• **Records for this task**:
== == ==
lemma B_value (s : PySem.Set String) (v : String) :
    (let st := v.toList.foldl
        (fun (p : PySem.Set String × List Char) ch =>
          if PySem.Chars.isspace ch || ch == ',' || ch == ';' then
            (if p.2 != [] then (PySem.Set.add p.1 (String.ofList p.2), ([] : List Char)) else p)
          else (p.1, p.2 ++ [PySem.Chars.lowerChar ch]))
        (s, ([] : List Char))
     if st.2 != [] then PySem.Set.add st.1 (String.ofList st.2) else st.1)
    = ((pvRuns pvSep v.toList).map (fun r => String.ofList (r.map PySem.Chars.lowerChar))).foldl
        PySem.Set.add s := by
  rw [B_scan]
  simp [pvGlueLow, List.map_map]
  rfl

def pvTok (s : PySem.Set String) (v : String) : PySem.Set String :=
  ((pvRuns pvSep v.toList).map (fun r => String.ofList (r.map PySem.Chars.lowerChar))).foldl
    PySem.Set.add s

lemma flatten_aux (values : List String) : ∀ (fl : List String),
    values.foldl (fun fl v => fl ++ flatten_scalar_py v) fl
      = fl ++ values.filter (fun v => !(v == "")) := by
  induction values with
  | nil => intro fl; simp
  | cons v vs ih =>
    intro fl
    simp only [List.foldl_cons]
    rw [ih]
    by_cases h : v = ""
    · have hb : (v == "") = true := by simpa using h
      rw [List.filter_cons_of_neg (p := fun v => !(v == "")) (by simp [hb])]
      simp [flatten_scalar_py, hb]
    · have hb : (v == "") = false := by simpa using h
      rw [List.filter_cons_of_pos (p := fun v => !(v == "")) (by simp [hb])]
      simp [flatten_scalar_py, hb]

lemma pvTok_empty (s : PySem.Set String) : pvTok s "" = s := by
  simp [pvTok, pvRuns]
-- pv_equiv track=rewrite | github.com/goufeng928/finance | LIBRARY/GF_PY3_FUNCTION_CTypes.py | COPY_STRING_DELETE_GIVEN_CHAR_AT_FINAL
-- ===== SOURCE A (Python) =====
-- def COPY_STRING_DELETE_GIVEN_CHAR_AT_FINAL(STRING:str, GIVEN_CHAR:str) -> str:
--
--     STRING_LENGTH:int  = len(STRING)
--     STRING_CHARAC:list = []
--     # ----------------------------------------------
--     LEFT:int = 0
--     RIGH:int = STRING_LENGTH - 1
--     while LEFT <= RIGH:
--         """ Within The Loop Statement. """
--         if (LEFT == RIGH and STRING[LEFT] == GIVEN_CHAR):
--             LEFT = LEFT + 1
--         else:
--             STRING_CHARAC.append(STRING[LEFT])
--             LEFT = LEFT + 1
--     # ----------------------------------------------
--     return str('').join(STRING_CHARAC)
-- ===== SOURCE B (Python) =====
-- def COPY_STRING_DELETE_GIVEN_CHAR_AT_FINAL(STRING: str, GIVEN_CHAR: str) -> str:
--     if STRING[-1:] == GIVEN_CHAR:
--         return STRING[:-1]
--     return STRING
-- ===== Notes on version B (the rewrite author's own statement) =====
-- stated objective: idiomatic
-- what changed: Replaced the two-pointer character-copying loop (which walks the whole string appending each char unless it is the last one and equals GIVEN_CHAR) by a closed-form conditional: compare the one-character tail slice with GIVEN_CHAR and slice off the final character when they match.
import Mathlib
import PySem

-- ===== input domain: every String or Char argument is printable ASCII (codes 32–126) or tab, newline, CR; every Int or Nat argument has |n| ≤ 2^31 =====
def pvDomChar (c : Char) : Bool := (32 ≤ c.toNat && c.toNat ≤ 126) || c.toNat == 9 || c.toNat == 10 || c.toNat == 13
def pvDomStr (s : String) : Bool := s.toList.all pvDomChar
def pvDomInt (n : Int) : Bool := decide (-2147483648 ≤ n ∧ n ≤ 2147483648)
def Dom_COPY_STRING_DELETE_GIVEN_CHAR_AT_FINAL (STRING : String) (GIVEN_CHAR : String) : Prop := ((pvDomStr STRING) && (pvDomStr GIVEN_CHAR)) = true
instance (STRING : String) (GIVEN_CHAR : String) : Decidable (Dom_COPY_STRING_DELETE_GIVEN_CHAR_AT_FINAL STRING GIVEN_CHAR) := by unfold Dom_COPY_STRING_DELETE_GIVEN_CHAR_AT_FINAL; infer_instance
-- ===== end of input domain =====

-- B replaces A's two-pointer character-copying loop by the idiomatic closed-form
-- conditional (compare the one-character tail slice with GIVEN_CHAR, slice it off on a match).

-- ===== PORT A =====
-- the while loop: LEFT walks 0..RIGH, appending STRING[LEFT] (a 1-char string) unless
-- LEFT == RIGH and STRING[LEFT] == GIVEN_CHAR.  STRING[LEFT] is read in both branches of
-- the 'if', so the single pyGet? match is faithful; it is in range whenever 0 ≤ LEFT ≤ RIGH.
def pvALoop (STRING GIVEN_CHAR : String) (LEFT RIGH : Int) (acc : List String) : List String :=
  if LEFT ≤ RIGH then
    match PySem.Str.pyGet? STRING LEFT with
    | some c =>
      if LEFT == RIGH && (String.ofList [c] == GIVEN_CHAR) then
        pvALoop STRING GIVEN_CHAR (LEFT + 1) RIGH acc
      else
        pvALoop STRING GIVEN_CHAR (LEFT + 1) RIGH (acc ++ [String.ofList [c]])
    | none => acc  -- IndexError: unreachable for 0 ≤ LEFT < len(STRING)
  else acc
termination_by (RIGH + 1 - LEFT).toNat
decreasing_by all_goals omega

def COPY_STRING_DELETE_GIVEN_CHAR_AT_FINAL (STRING : String) (GIVEN_CHAR : String) : String :=
  -- STRING_LENGTH = len(STRING); ''.join of the accumulated 1-char strings
  PySem.Str.join "" (pvALoop STRING GIVEN_CHAR 0 ((PySem.Str.len STRING : Int) - 1) [])

-- ===== PORT B =====
def COPY_STRING_DELETE_GIVEN_CHAR_AT_FINAL_alt (STRING : String) (GIVEN_CHAR : String) : String :=
  if PySem.Str.slice STRING (some (-1)) none == GIVEN_CHAR then
    PySem.Str.slice STRING none (some (-1))
  else
    STRING

-- ===== PRECONDITION & SPEC =====
def Spec_COPY_STRING_DELETE_GIVEN_CHAR_AT_FINAL (STRING : String) (GIVEN_CHAR : String) (out : String) : Prop := out = COPY_STRING_DELETE_GIVEN_CHAR_AT_FINAL_alt STRING GIVEN_CHAR
instance (STRING : String) (GIVEN_CHAR : String) (out : String) : Decidable (Spec_COPY_STRING_DELETE_GIVEN_CHAR_AT_FINAL STRING GIVEN_CHAR out) := by unfold Spec_COPY_STRING_DELETE_GIVEN_CHAR_AT_FINAL; infer_instance

-- ===== CLAIM (what is proved, stated in full; the proofs are below) =====
def Claim_equal_COPY_STRING_DELETE_GIVEN_CHAR_AT_FINAL : Prop := ∀ (STRING : String) (GIVEN_CHAR : String), Dom_COPY_STRING_DELETE_GIVEN_CHAR_AT_FINAL STRING GIVEN_CHAR → Spec_COPY_STRING_DELETE_GIVEN_CHAR_AT_FINAL STRING GIVEN_CHAR (COPY_STRING_DELETE_GIVEN_CHAR_AT_FINAL STRING GIVEN_CHAR)

-- ===== LEMMAS AND PROOFS =====

-- what the loop keeps of a suffix: everything, except that a final char equal to GIVEN_CHAR is dropped
def pvTail (G : String) (l : List Char) : List Char :=
  match l.getLast? with
  | some c => if String.ofList [c] == G then l.dropLast else l
  | none => []

lemma pvTail_cons (G : String) (c : Char) (l : List Char) (h : l ≠ []) :
    pvTail G (c :: l) = c :: pvTail G l := by
  cases l with
  | nil => exact absurd rfl h
  | cons a t =>
    obtain ⟨x, hx⟩ := Option.isSome_iff_exists.mp (List.getLast?_isSome.mpr (by simp : a :: t ≠ []))
    simp only [pvTail, List.getLast?_cons_cons, hx, List.dropLast_cons₂]
    split <;> rfl

lemma pvALoop_spec (S G : String) : ∀ (k j : Nat) (acc : List String),
    j + k = S.toList.length →
    pvALoop S G (j : Int) ((S.toList.length : Int) - 1) acc =
      acc ++ (pvTail G (S.toList.drop j)).map (fun c => String.ofList [c]) := by
  intro k
  induction k with
  | zero =>
    intro j acc hj
    rw [pvALoop, if_neg (by omega)]
    have hd : S.toList.drop j = [] := List.drop_of_length_le (by omega)
    simp [hd, pvTail]
  | succ k ih =>
    intro j acc hj
    have hjlt : j < S.toList.length := by omega
    rw [pvALoop, if_pos (by omega : (j : Int) ≤ (S.toList.length : Int) - 1)]
    have hget : PySem.Str.pyGet? S (j : Int) = some (S.toList[j]'hjlt) := by
      simp [List.getElem?_eq_getElem hjlt]
    rw [hget]
    have hdrop : S.toList.drop j = S.toList[j]'hjlt :: S.toList.drop (j + 1) :=
      List.drop_eq_getElem_cons hjlt
    by_cases hlast : j = S.toList.length - 1
    · -- LEFT == RIGH : the final character
      have heq : ((j : Int) == (S.toList.length : Int) - 1) = true := by
        simp only [beq_iff_eq]; omega
      have hdropn : S.toList.drop (j + 1) = [] := List.drop_of_length_le (by omega)
      have htl : S.toList.drop j = [S.toList[j]'hjlt] := by rw [hdrop, hdropn]
      have h1 := ih (j + 1) acc (by omega)
      have h2 := ih (j + 1) (acc ++ [String.ofList [S.toList[j]'hjlt]]) (by omega)
      push_cast at h1 h2
      by_cases hc : (String.ofList [S.toList[j]'hjlt] == G) = true
      · simp only [heq, hc, Bool.and_self, if_true]
        rw [h1]
        simp [hdropn, htl, pvTail, hc]
      · have hcf : (String.ofList [S.toList[j]'hjlt] == G) = false := by
          simpa using hc
        simp only [heq, hcf, Bool.and_false, Bool.false_eq_true, if_false]
        rw [h2]
        simp [hdropn, htl, pvTail, hcf]
    · -- LEFT < RIGH : always copy
      have heq : ((j : Int) == (S.toList.length : Int) - 1) = false := by
        simp only [beq_eq_false_iff_ne, ne_eq]; omega
      have h2 := ih (j + 1) (acc ++ [String.ofList [S.toList[j]'hjlt]]) (by omega)
      push_cast at h2
      simp only [heq, Bool.false_and, Bool.false_eq_true, if_false]
      rw [h2]
      have hne : S.toList.drop (j + 1) ≠ [] := by
        simp only [ne_eq, List.drop_eq_nil_iff]; omega
      rw [hdrop, pvTail_cons G _ _ hne]
      simp

lemma toList_A (S G : String) :
    (COPY_STRING_DELETE_GIVEN_CHAR_AT_FINAL S G).toList = pvTail G S.toList := by
  unfold COPY_STRING_DELETE_GIVEN_CHAR_AT_FINAL
  have h := pvALoop_spec S G S.toList.length 0 [] (by omega)
  simp only [Nat.cast_zero, List.drop_zero, List.nil_append] at h
  have hlen : ((PySem.Str.len S : Int)) = ((S.toList.length : Int)) := by simp
  rw [hlen, h, PySem.Str.toList_join]
  simp only [List.map_map, Function.comp_def]
  simp [PySem.Chars.join_nil_singletons (pvTail G S.toList)]

theorem pv_main (S G : String) :
    COPY_STRING_DELETE_GIVEN_CHAR_AT_FINAL S G = COPY_STRING_DELETE_GIVEN_CHAR_AT_FINAL_alt S G := by
  apply String.toList_inj.mp
  rw [toList_A]
  unfold COPY_STRING_DELETE_GIVEN_CHAR_AT_FINAL_alt
  have hinit : (PySem.Str.slice S none (some (-1))).toList = S.toList.dropLast := by
    simp [PySem.List.slice_to_neg_one]
  rcases List.eq_nil_or_concat S.toList with hnil | ⟨l, c, hlc⟩
  · have hsl : PySem.Str.slice S (some (-1)) none = S := by
      apply String.toList_inj.mp
      simp [PySem.List.slice_from_neg_one, hnil]
    rw [hsl]
    by_cases hG : (S == G) = true
    · rw [if_pos hG, hinit]
      simp [pvTail, hnil]
    · rw [if_neg (by simpa using hG)]
      simp [pvTail, hnil]
  · have hgl : S.toList.getLast? = some c := by rw [hlc]; simp
    have hsl : PySem.Str.slice S (some (-1)) none = String.ofList [c] := by
      apply String.toList_inj.mp
      simp only [PySem.Str.toList_slice, PySem.Chars.slice_eq_listSlice,
        PySem.List.slice_from_neg_one]
      rw [hlc]; simp
    rw [hsl]
    by_cases hc : (String.ofList [c] == G) = true
    · rw [if_pos hc, hinit]
      simp [pvTail, hgl, hc]
    · rw [if_neg (by simpa using hc)]
      simp [pvTail, hgl, hc]

-- ===== VERDICT (by name: the statement is the Claim_ definition above) =====
theorem COPY_STRING_DELETE_GIVEN_CHAR_AT_FINAL_spec : Claim_equal_COPY_STRING_DELETE_GIVEN_CHAR_AT_FINAL := by
  intro S G _
  exact pv_main S G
== == ==
• **Action item**: Where a line in the records above contains the word "toNat", copy that line.

• **Worked solution**:
def pvDomChar (c : Char) : Bool := (32 ≤ c.toNat && c.toNat ≤ 126) || c.toNat == 9 || c.toNat == 10 || c.toNat == 13
termination_by (RIGH + 1 - LEFT).toNat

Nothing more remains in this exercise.